Aim of the task: Only one stretch of the records below should be repeated. It starts with the line containing "def Spec_get_text_chunk (full_text" and goes on through the line containing "-- ===== CLAIM", exactly as written.

::: Exercise data :::

-- pv_equiv track=rewrite | github.com/morington/TelegramReader | TelegramReader/__main__.py | get_text_chunk
-- ===== SOURCE A (Python) =====
-- LIMIT_LETTERS_FOR_PAGE = 1700  # 1500-2500
--
-- def get_text_chunk(full_text: str, offset: int):
--     limit = min(offset + LIMIT_LETTERS_FOR_PAGE, len(full_text))
--
--     if limit < len(full_text):
--         while full_text[limit] not in " .,!?-":
--             limit -= 1
--             if limit == offset:
--                 break
--
--     chunk = full_text[offset:limit]
--     return chunk
-- ===== SOURCE B (Python) =====
-- LIMIT_LETTERS_FOR_PAGE = 1700  # 1500-2500
--
-- def get_text_chunk(full_text: str, offset: int):
--     limit = min(offset + LIMIT_LETTERS_FOR_PAGE, len(full_text))
--     if limit < len(full_text):
--         best = offset
--         for d in " .,!?-":
--             best = max(best, full_text.rfind(d, offset + 1, limit + 1))
--         limit = best
--     return full_text[offset:limit]
-- ===== Notes on version B (the rewrite author's own statement) =====
-- stated objective: idiomatic
-- what changed: Replaces A's manual backward character-by-character while-loop scan with one str.rfind call per delimiter over the window, taking the maximum hit position (fallback offset).
import Mathlib
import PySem

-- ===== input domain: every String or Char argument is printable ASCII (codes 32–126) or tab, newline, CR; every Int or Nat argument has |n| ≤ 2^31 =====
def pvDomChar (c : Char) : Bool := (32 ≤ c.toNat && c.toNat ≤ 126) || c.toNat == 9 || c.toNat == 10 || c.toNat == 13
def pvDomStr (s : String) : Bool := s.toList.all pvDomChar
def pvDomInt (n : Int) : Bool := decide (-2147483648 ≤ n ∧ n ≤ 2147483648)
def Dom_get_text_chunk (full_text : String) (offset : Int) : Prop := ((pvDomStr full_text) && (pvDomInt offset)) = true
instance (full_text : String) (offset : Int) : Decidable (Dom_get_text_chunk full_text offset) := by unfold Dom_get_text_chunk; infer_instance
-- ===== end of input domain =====

-- B replaces A's backward character-by-character scan with one rfind call per delimiter over the window
-- (idiomatic; same asymptotic cost).

-- ===== PORT A =====
def pvDelims : List Char := [' ', '.', ',', '!', '?', '-']

-- A's while-loop: while full_text[limit] not a delimiter, limit -= 1; break when limit == offset.
-- Fuel (limit - offset).toNat bounds the iteration count exactly; pyGet? = none is where Python raises IndexError.
def pvScanA (cs : List Char) (offset : Int) : Nat → Int → Int
  | 0, limit => limit
  | fuel + 1, limit =>
    match PySem.List.pyGet? cs limit with
    | none => limit
    | some c =>
      if pvDelims.contains c then limit
      else if limit - 1 = offset then offset
      else pvScanA cs offset fuel (limit - 1)

def get_text_chunk (full_text : String) (offset : Int) : String :=
  let cs := full_text.toList
  let limit : Int := min (offset + 1700) (cs.length : Int)
  let limit :=
    if limit < (cs.length : Int) then pvScanA cs offset (limit - offset).toNat limit else limit
  String.ofList (PySem.List.slice cs (some offset) (some limit))

-- ===== PORT B =====
-- str.rfind(c, s, e): highest index in [s, e) holding c, else -1, scanning backward;
-- bounds clamped as Python clamps them.  Exact hand port (rfind is not in PySem).
def pvRFindLoop (cs : List Char) (c : Char) (s : Int) : Nat → Int
  | 0 => -1
  | k + 1 => if PySem.List.pyGet? cs (s + k) = some c then s + (k : Int) else pvRFindLoop cs c s k

def pvRFind (cs : List Char) (c : Char) (s e : Int) : Int :=
  let n : Int := cs.length
  let s' := if s < 0 then max (s + n) 0 else min s n
  let e' := if e < 0 then max (e + n) 0 else min e n
  pvRFindLoop cs c s' (e' - s').toNat

def get_text_chunk_alt (full_text : String) (offset : Int) : String :=
  let cs := full_text.toList
  let limit : Int := min (offset + 1700) (cs.length : Int)
  let limit :=
    if limit < (cs.length : Int) then
      pvDelims.foldl (fun best d => max best (pvRFind cs d (offset + 1) (limit + 1))) offset
    else limit
  String.ofList (PySem.List.slice cs (some offset) (some limit))

-- ===== PRECONDITION & SPEC =====
-- Pre_ excludes only the negative offsets on which A's backward scan actually runs (offset < 0 with
-- offset + 1700 < len): there A either raises IndexError or returns a slice shaped by Python's
-- negative-index wraparound, an accident of A's implementation no caller would specify.
def Pre_get_text_chunk (full_text : String) (offset : Int) : Prop :=
  0 ≤ offset ∨ (full_text.toList.length : Int) ≤ offset + 1700
instance (full_text : String) (offset : Int) : Decidable (Pre_get_text_chunk full_text offset) := by
  unfold Pre_get_text_chunk; infer_instance

def pvWitness_get_text_chunk : String × Int := ("hello world, page one.", 0)

def Spec_get_text_chunk (full_text : String) (offset : Int) (out : String) : Prop := out = get_text_chunk_alt full_text offset
instance (full_text : String) (offset : Int) (out : String) : Decidable (Spec_get_text_chunk full_text offset out) := by unfold Spec_get_text_chunk; infer_instance

-- ===== CLAIM (what is proved, stated in full; the proofs are below) =====
def Claim_equal_get_text_chunk : Prop := ∀ (full_text : String) (offset : Int), Dom_get_text_chunk full_text offset → Pre_get_text_chunk full_text offset → Spec_get_text_chunk full_text offset (get_text_chunk full_text offset)

-- ===== LEMMAS AND PROOFS =====

lemma foldl_max_ge_init (l : List Char) (f : Char → Int) (init : Int) :
    init ≤ l.foldl (fun b d => max b (f d)) init := by
  induction l generalizing init with
  | nil => simp
  | cons x xs ih => exact le_trans (le_max_left _ _) (ih _)

lemma foldl_max_le (l : List Char) (f : Char → Int) (init m : Int)
    (h0 : init ≤ m) (hf : ∀ d ∈ l, f d ≤ m) :
    l.foldl (fun b d => max b (f d)) init ≤ m := by
  induction l generalizing init with
  | nil => simpa using h0
  | cons x xs ih =>
    exact ih _ (max_le h0 (hf x (by simp))) (fun d hd => hf d (by simp [hd]))

lemma foldl_max_ge_of_mem (l : List Char) (f : Char → Int) (init : Int)
    {d : Char} (hd : d ∈ l) : f d ≤ l.foldl (fun b d => max b (f d)) init := by
  induction l generalizing init with
  | nil => cases hd
  | cons x xs ih =>
    rcases List.mem_cons.mp hd with h | h
    · subst h; exact le_trans (le_max_right _ _) (foldl_max_ge_init _ _ _)
    · exact ih _ h

lemma foldl_max_eq (l : List Char) (f : Char → Int) (init m : Int)
    (h0 : init ≤ m) (hf : ∀ d ∈ l, f d ≤ m) (hex : ∃ d ∈ l, f d = m) :
    l.foldl (fun b d => max b (f d)) init = m := by
  obtain ⟨d, hd, hfd⟩ := hex
  exact le_antisymm (foldl_max_le l f init m h0 hf) (hfd ▸ foldl_max_ge_of_mem l f init hd)

lemma rfindLoop_le (cs : List Char) (c : Char) (s : Int) (hs : 0 ≤ s) :
    ∀ k : Nat, pvRFindLoop cs c s k ≤ s + k - 1 := by
  intro k
  induction k with
  | zero => simp [pvRFindLoop]; omega
  | succ k ih =>
    simp only [pvRFindLoop]
    split
    · push_cast; omega
    · refine le_trans ih ?_; push_cast; omega

-- The heart: A's backward scan over (offset, offset+j] equals B's per-delimiter max of rfind scans.
lemma scan_eq_fold (cs : List Char) (offset : Int) (h0 : 0 ≤ offset) :
    ∀ j : Nat, 1 ≤ j → offset + j < (cs.length : Int) →
      pvScanA cs offset j (offset + j) =
      pvDelims.foldl (fun best d => max best (pvRFindLoop cs d (offset + 1) j)) offset := by
  intro j
  induction j with
  | zero => omega
  | succ j ih =>
    intro _ hlt
    have hcast : ((j + 1 : Nat) : Int) = (j : Int) + 1 := by push_cast; ring
    rw [hcast] at hlt ⊢
    have hrange : PySem.Raise.InRange cs.length (offset + ((j : Int) + 1)) := by
      constructor <;> omega
    obtain ⟨c, hc⟩ : ∃ c, PySem.List.pyGet? cs (offset + ((j : Int) + 1)) = some c := by
      rcases h : PySem.List.pyGet? cs (offset + ((j : Int) + 1)) with _ | c
      · exact absurd ((PySem.List.pyGet?_eq_none_iff _ _).mp h) (not_not_intro hrange)
      · exact ⟨c, rfl⟩
    by_cases hdel : pvDelims.contains c = true
    · -- char at the top of the window is a delimiter: both sides return offset + j + 1
      have hA : pvScanA cs offset (j + 1) (offset + ((j : Int) + 1)) = offset + ((j : Int) + 1) := by
        simp only [pvScanA, hc, hdel, if_true]
      rw [hA]
      refine (foldl_max_eq _ _ _ _ (by omega) ?_ ?_).symm
      · intro d _
        have := rfindLoop_le cs d (offset + 1) (by omega) (j + 1)
        push_cast at this ⊢; omega
      · refine ⟨c, by simpa using hdel, ?_⟩
        show pvRFindLoop cs c (offset + 1) (j + 1) = _
        simp only [pvRFindLoop]
        rw [show offset + 1 + (j : Int) = offset + ((j : Int) + 1) by ring, hc]
        simp
    · -- not a delimiter: A steps down, every rfind window shrinks by one position
      have hA : pvScanA cs offset (j + 1) (offset + ((j : Int) + 1)) =
          if offset + ((j : Int) + 1) - 1 = offset then offset
          else pvScanA cs offset j (offset + ((j : Int) + 1) - 1) := by
        simp only [pvScanA, hc, hdel, if_false, Bool.false_eq_true]
      have hshrink :
          pvDelims.foldl (fun best d => max best (pvRFindLoop cs d (offset + 1) (j + 1))) offset
          = pvDelims.foldl (fun best d => max best (pvRFindLoop cs d (offset + 1) j)) offset := by
        refine PySem.List.foldl_congr_mem _ _ _ _ ?_
        intro acc d hd
        have hne : ¬ PySem.List.pyGet? cs (offset + 1 + (j : Int)) = some d := by
          rw [show offset + 1 + (j : Int) = offset + ((j : Int) + 1) by ring, hc]
          intro h
          exact hdel (by simpa [List.contains_iff_mem] using (Option.some_injective _ h) ▸ hd)
        simp only [pvRFindLoop, if_neg hne]
      rw [hshrink]
      rcases Nat.eq_zero_or_pos j with hj | hj
      · subst hj
        rw [hA, if_pos (by norm_num)]
        refine (le_antisymm (foldl_max_le _ _ _ _ le_rfl fun d _ => ?_)
          (foldl_max_ge_init _ _ _)).symm
        simp only [pvRFindLoop]; omega
      · rw [hA, if_neg (by omega), show offset + ((j : Int) + 1) - 1 = offset + (j : Int) by ring]
        exact ih hj (by omega)

-- Inside the window of the main theorem, pvRFind's Python bound clamping is the identity.
lemma rfind_eq_loop (cs : List Char) (d : Char) (offset : Int) (h0 : 0 ≤ offset)
    (hlt : offset + 1700 < (cs.length : Int)) :
    pvRFind cs d (offset + 1) (offset + 1700 + 1) = pvRFindLoop cs d (offset + 1) 1700 := by
  unfold pvRFind
  have hs : ¬ offset + 1 < 0 := by omega
  have he : ¬ offset + 1700 + 1 < 0 := by omega
  simp only [hs, he, if_false]
  rw [min_eq_left (le_of_lt (by omega : offset + 1 < (cs.length : Int))),
    min_eq_left (by omega : offset + 1700 + 1 ≤ (cs.length : Int)),
    show offset + 1700 + 1 - (offset + 1) = (1700 : Int) by ring]
  rfl

-- ===== VERDICT (by name: the statement is the Claim_ definition above) =====
theorem get_text_chunk_spec : Claim_equal_get_text_chunk := by
  intro full_text offset _ hpre
  unfold Spec_get_text_chunk get_text_chunk get_text_chunk_alt
  set cs := full_text.toList with hcs
  by_cases hlt : offset + 1700 < (cs.length : Int)
  · have h0 : (0 : Int) ≤ offset := by
      rcases hpre with h | h
      · exact h
      · rw [hcs] at hlt; omega
    have hmin : min (offset + 1700) (cs.length : Int) = offset + 1700 := min_eq_left (by omega)
    simp only [hmin, if_pos hlt]
    have hfuel : (offset + 1700 - offset).toNat = 1700 := by omega
    have hkey := scan_eq_fold cs offset h0 1700 (by norm_num) (by push_cast; omega)
    rw [show ((1700 : Nat) : Int) = (1700 : Int) from by norm_num] at hkey
    have hfold :
        pvDelims.foldl (fun best d => max best (pvRFind cs d (offset + 1) (offset + 1700 + 1))) offset
        = pvDelims.foldl (fun best d => max best (pvRFindLoop cs d (offset + 1) 1700)) offset :=
      PySem.List.foldl_congr_mem _ _ _ _
        (fun acc d _ => by rw [rfind_eq_loop cs d offset h0 hlt])
    rw [hfuel, hkey, hfold]
  · have hmin : min (offset + 1700) (cs.length : Int) = (cs.length : Int) := min_eq_right (by omega)
    simp [hmin]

:::

Answer for the task:
def Spec_get_text_chunk (full_text : String) (offset : Int) (out : String) : Prop := out = get_text_chunk_alt full_text offset
instance (full_text : String) (offset : Int) (out : String) : Decidable (Spec_get_text_chunk full_text offset out) := by unfold Spec_get_text_chunk; infer_instance

-- ===== CLAIM (what is proved, stated in full; the proofs are below) =====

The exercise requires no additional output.